WHAT TO DO —
Go through the listing below, count the lines that contain "objective", and state the number alone.

DATA —
-- pv_equiv track=rewrite | github.com/kickoffqi/pipeline_scanner | web/routes/scan.py | _coerce_status_set
-- ===== SOURCE A (Python) =====
-- from typing import Any, Dict, List, Optional, Set
--
-- def _coerce_status_set(value: Any) -> Optional[Set[str]]:
--     """Normalize a user-provided status filter to an uppercase set.
--
--     Accepts:
--       - list[str] e.g. ["FAIL","WARN"]
--       - comma-separated string e.g. "fail,warn"
--     """
--     if value is None:
--         return None
--     if isinstance(value, str):
--         parts = [p.strip().upper() for p in value.split(",") if p.strip()]
--         return set(parts) if parts else None
--     if isinstance(value, list):
--         parts: List[str] = []
--         for x in value:
--             if isinstance(x, str):
--                 parts.append(x.strip().upper())
--         return set([p for p in parts if p]) if parts else None
--     return None
-- ===== SOURCE B (Python) =====
-- def _coerce_status_set(value):
--     if value is None:
--         return None
--     if isinstance(value, str):
--         # character-level tokenizer: one pass over the characters with a
--         # sentinel comma; no split()/comprehension pipeline at all
--         result = set()
--         token = ""
--         for ch in value + ",":
--             if ch == ",":
--                 t = token.strip().upper()
--                 if t:
--                     result.add(t)
--                 token = ""
--             else:
--                 token += ch
--         return result if result else None
--     if isinstance(value, list):
--         # single pass with a 'saw a string' flag instead of A's
--         # build-then-filter two-stage list pipeline
--         result = set()
--         seen = False
--         for x in value:
--             if isinstance(x, str):
--                 seen = True
--                 t = x.strip().upper()
--                 if t:
--                     result.add(t)
--         return result if seen else None
--     return None
-- ===== Notes on version B (the rewrite author's own statement) =====
-- stated objective: alternative
-- what changed: The string branch is rewritten as a single character-level tokenizer (explicit token accumulator, flush on a sentinel comma, normalize-on-flush) instead of A's split-then-comprehension pipeline, and the list branch becomes one pass with a seen-flag instead of A's build-then-filter two-stage pipeline.
import Mathlib
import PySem

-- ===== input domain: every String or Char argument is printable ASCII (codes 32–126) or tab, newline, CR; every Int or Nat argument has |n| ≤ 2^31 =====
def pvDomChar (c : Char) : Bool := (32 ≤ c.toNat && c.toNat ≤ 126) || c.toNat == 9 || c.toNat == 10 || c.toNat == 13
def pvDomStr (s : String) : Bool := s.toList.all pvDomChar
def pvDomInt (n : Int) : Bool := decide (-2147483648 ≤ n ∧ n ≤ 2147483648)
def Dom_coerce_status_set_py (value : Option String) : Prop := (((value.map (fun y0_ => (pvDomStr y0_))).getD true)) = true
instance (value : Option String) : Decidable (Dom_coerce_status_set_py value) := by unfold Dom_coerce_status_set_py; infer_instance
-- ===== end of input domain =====

-- B replaces A's split-then-comprehension pipeline by a single character-level tokenizer
-- (token accumulator, flush on a sentinel comma) — objective: alternative structure, same cost.
-- The Lean argument type Option String covers A's None and str cases; A's list branch
-- is not representable here and nothing is claimed about it.

-- ===== PORT A =====
-- value.split(",") with the literal nonempty separator ",": PySem.Str.split? is some here, .getD [] is exact.
def coerce_status_set_py (value : Option String) : Option (List String) :=
  match value with
  | none => none
  | some s =>
    let parts : List String :=
      (((PySem.Str.split? s ",").getD []).filter (fun p => PySem.Str.strip p != "")).map
        (fun p => PySem.Str.upper (PySem.Str.strip p))
    if parts = [] then none else some (PySem.Set.ofList parts)

-- ===== PORT B =====
-- Source B's flush step: t = token.strip().upper(); if t: result.add(t)
def coerce_flush (res : List String) (tok : List Char) : List String :=
  let t := PySem.Str.upper (PySem.Str.strip (String.ofList tok))
  if t = "" then res else PySem.Set.add res t

-- Source B's string branch: one pass over the characters of value + "," with a token accumulator
def coerce_status_set_py_alt (value : Option String) : Option (List String) :=
  match value with
  | none => none
  | some s =>
    let st := (s.toList ++ [',']).foldl
      (fun st c =>
        if c = ',' then (coerce_flush st.1 st.2, ([] : List Char))
        else (st.1, st.2 ++ [c]))
      (PySem.Set.empty, ([] : List Char))
    if st.1 = [] then none else some st.1

-- ===== PRECONDITION & SPEC =====
def Spec_coerce_status_set_py (value : Option String) (out : Option (List String)) : Prop := out = coerce_status_set_py_alt value
instance (value : Option String) (out : Option (List String)) : Decidable (Spec_coerce_status_set_py value out) := by unfold Spec_coerce_status_set_py; infer_instance

-- ===== CLAIM =====
def Claim_equal_coerce_status_set_py : Prop := ∀ (value : Option String), Dom_coerce_status_set_py value → Spec_coerce_status_set_py value (coerce_status_set_py value)

-- ===== LEMMAS AND PROOFS =====

-- proof-only model of splitting on a single comma
def charSplit : List Char → List (List Char)
  | [] => [[]]
  | c :: cs => if c = ',' then [] :: charSplit cs else (charSplit cs).modifyHead (c :: ·)

def consHead (pre : List Char) : List (List Char) → List (List Char)
  | [] => [pre]
  | h :: t => (pre ++ h) :: t

lemma charSplit_ne_nil (cs : List Char) : charSplit cs ≠ [] := by
  induction cs with
  | nil => simp [charSplit]
  | cons c cs ih =>
    simp only [charSplit]
    split
    · simp
    · cases h : charSplit cs with
      | nil => exact absurd h ih
      | cons a t => simp

lemma splitOn_go_eq (fuel : Nat) (l cur : List Char) (acc : List (List Char))
    (h : l.length < fuel) :
    PySem.Chars.splitOn.go [','] fuel l cur acc
      = acc.reverse ++ consHead cur.reverse (charSplit l) := by
  induction fuel generalizing l cur acc with
  | zero => omega
  | succ f ih =>
    cases l with
    | nil =>
      simp [PySem.Chars.splitOn.go, charSplit, consHead]
    | cons c rest =>
      by_cases hc : c = ','
      · subst hc
        have hpre : [','].isPrefixOf (',' :: rest) = true := by simp [List.isPrefixOf]
        simp only [PySem.Chars.splitOn.go, hpre, if_true, List.length_nil, List.length_cons,
          Nat.zero_add, List.drop_succ_cons, List.drop_zero]
        rw [ih rest [] (cur.reverse :: acc) (by simpa using Nat.lt_of_succ_lt_succ h)]
        simp [charSplit]
        cases hcs : charSplit rest with
        | nil => exact absurd hcs (charSplit_ne_nil rest)
        | cons a t => simp [consHead]
      · have hpre : [','].isPrefixOf (c :: rest) = false := by
          simp only [List.isPrefixOf, Bool.and_true]
          exact decide_eq_false (fun h' => hc h'.symm)
        simp only [PySem.Chars.splitOn.go, hpre]
        rw [ih rest (c :: cur) acc (by simpa using Nat.lt_of_succ_lt_succ h)]
        simp only [charSplit, hc, List.reverse_cons]
        cases hcs : charSplit rest with
        | nil => exact absurd hcs (charSplit_ne_nil rest)
        | cons a t => simp [consHead]

lemma splitOn_comma (cs : List Char) :
    PySem.Chars.splitOn cs [','] = charSplit cs := by
  unfold PySem.Chars.splitOn
  rw [splitOn_go_eq (cs.length + 1) cs [] [] (by omega)]
  cases hcs : charSplit cs with
  | nil => exact absurd hcs (charSplit_ne_nil cs)
  | cons a t => simp [consHead]

-- fold the flush over a list of tokens
def procTokens (res : List String) (toks : List (List Char)) : List String :=
  toks.foldl coerce_flush res

-- B's tokenizer over cs ++ [','] flushes exactly the tokens of charSplit cs
lemma tokenizer_eq (cs : List Char) : ∀ (res : List String) (tok : List Char),
    (cs ++ [',']).foldl
      (fun st c =>
        if c = ',' then (coerce_flush st.1 st.2, ([] : List Char))
        else (st.1, st.2 ++ [c]))
      (res, tok)
      = (procTokens res (consHead tok (charSplit cs)), ([] : List Char)) := by
  induction cs with
  | nil =>
    intro res tok
    simp [charSplit, consHead, procTokens]
  | cons c cs ih =>
    intro res tok
    by_cases hc : c = ','
    · subst hc
      simp only [List.cons_append, List.foldl_cons, if_true]
      rw [ih (coerce_flush res tok) []]
      simp only [charSplit, if_true]
      cases hcs : charSplit cs with
      | nil => exact absurd hcs (charSplit_ne_nil cs)
      | cons a t => simp [consHead, procTokens]
    · simp only [List.cons_append, List.foldl_cons, hc, if_false]
      rw [ih res (tok ++ [c])]
      simp only [charSplit, if_neg hc]
      cases hcs : charSplit cs with
      | nil => exact absurd hcs (charSplit_ne_nil cs)
      | cons a t => simp [consHead]

-- upper of a string is empty iff the string is (upper is a character map)
lemma upper_eq_empty_iff (t : String) : PySem.Str.upper t = "" ↔ t = "" := by
  constructor
  · intro h
    have h' : (PySem.Str.upper t).toList = ("" : String).toList := by rw [h]
    simp [PySem.Str.toList_upper, PySem.Chars.upper] at h'
    simpa using h'
  · intro h; subst h; rfl


-- flushing the toLists of a string list is A's filter-map fold of Set.add
lemma procTokens_eq (L : List String) : ∀ (res : List String),
    procTokens res (L.map String.toList)
      = ((L.filter (fun p => PySem.Str.strip p != "")).map
          (fun p => PySem.Str.upper (PySem.Str.strip p))).foldl PySem.Set.add res := by
  induction L with
  | nil => intro res; rfl
  | cons t L ih =>
    intro res
    simp only [List.map_cons, procTokens, List.foldl_cons, List.filter_cons]
    by_cases h : PySem.Str.strip t = ""
    · have hb : (PySem.Str.strip t != "") = false := by simp [h]
      have hu : PySem.Str.upper (PySem.Str.strip (String.ofList t.toList)) = "" := by
        rw [String.ofList_toList, h]; rfl
      rw [hb]
      simp only [coerce_flush, hu, if_true]
      exact ih res
    · have hb : (PySem.Str.strip t != "") = true := by simp [h]
      rw [hb]
      have hcf : coerce_flush res t.toList
          = PySem.Set.add res (PySem.Str.upper (PySem.Str.strip t)) := by
        simp only [coerce_flush, String.ofList_toList]
        rw [if_neg (fun hx => h ((upper_eq_empty_iff _).1 hx))]
      rw [hcf]
      exact ih (PySem.Set.add res (PySem.Str.upper (PySem.Str.strip t)))

-- a set built from a nonempty list is nonempty
lemma ofList_ne_nil {xs : List String} (h : xs ≠ []) :
    xs.foldl PySem.Set.add PySem.Set.empty ≠ [] := by
  intro hnil
  obtain ⟨x, hx⟩ := List.exists_mem_of_ne_nil xs h
  have hmem : x ∈ PySem.Set.ofList xs := (PySem.Set.mem_ofList xs x).2 hx
  rw [PySem.Set.ofList_eq_foldl] at hmem
  have hx2 : x ∈ ([] : List String) := by rw [← hnil]; exact hmem
  exact absurd hx2 (List.not_mem_nil)

-- split? s "," returns some L with L.map toList = charSplit s.toList
lemma split_comma_eq (s : String) :
    ∃ L, PySem.Str.split? s "," = some L ∧ L.map String.toList = charSplit s.toList := by
  have h := PySem.Str.split?_map s ","
  have hsep : ("," : String).toList = [','] := rfl
  rw [hsep] at h
  have h2 : PySem.Chars.split? s.toList [','] = some (charSplit s.toList) := by
    simp [PySem.Chars.split?, splitOn_comma]
  rw [h2] at h
  cases hL : PySem.Str.split? s "," with
  | none => rw [hL] at h; simp at h
  | some L =>
    rw [hL] at h
    simp only [Option.map_some] at h
    exact ⟨L, rfl, by injection h⟩

-- ===== VERDICT =====
theorem coerce_status_set_py_spec : Claim_equal_coerce_status_set_py := by
  intro value _
  unfold Spec_coerce_status_set_py coerce_status_set_py coerce_status_set_py_alt
  cases value with
  | none => rfl
  | some s =>
    simp only
    obtain ⟨L, hL, hLmap⟩ := split_comma_eq s
    rw [hL]
    rw [tokenizer_eq s.toList PySem.Set.empty []]
    have hcons : consHead [] (charSplit s.toList) = charSplit s.toList := by
      cases hcs : charSplit s.toList with
      | nil => exact absurd hcs (charSplit_ne_nil s.toList)
      | cons a t => rfl
    rw [hcons, ← hLmap, procTokens_eq L PySem.Set.empty]
    simp only [Option.getD_some]
    set parts := (L.filter (fun p => PySem.Str.strip p != "")).map
      (fun p => PySem.Str.upper (PySem.Str.strip p)) with hparts
    by_cases hp : parts = []
    · simp [hp, PySem.Set.empty]
    · have h1 : parts.foldl PySem.Set.add PySem.Set.empty ≠ [] := ofList_ne_nil hp
      rw [if_neg hp, if_neg h1, PySem.Set.ofList_eq_foldl]
      rfl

YOUR SOLUTION —
2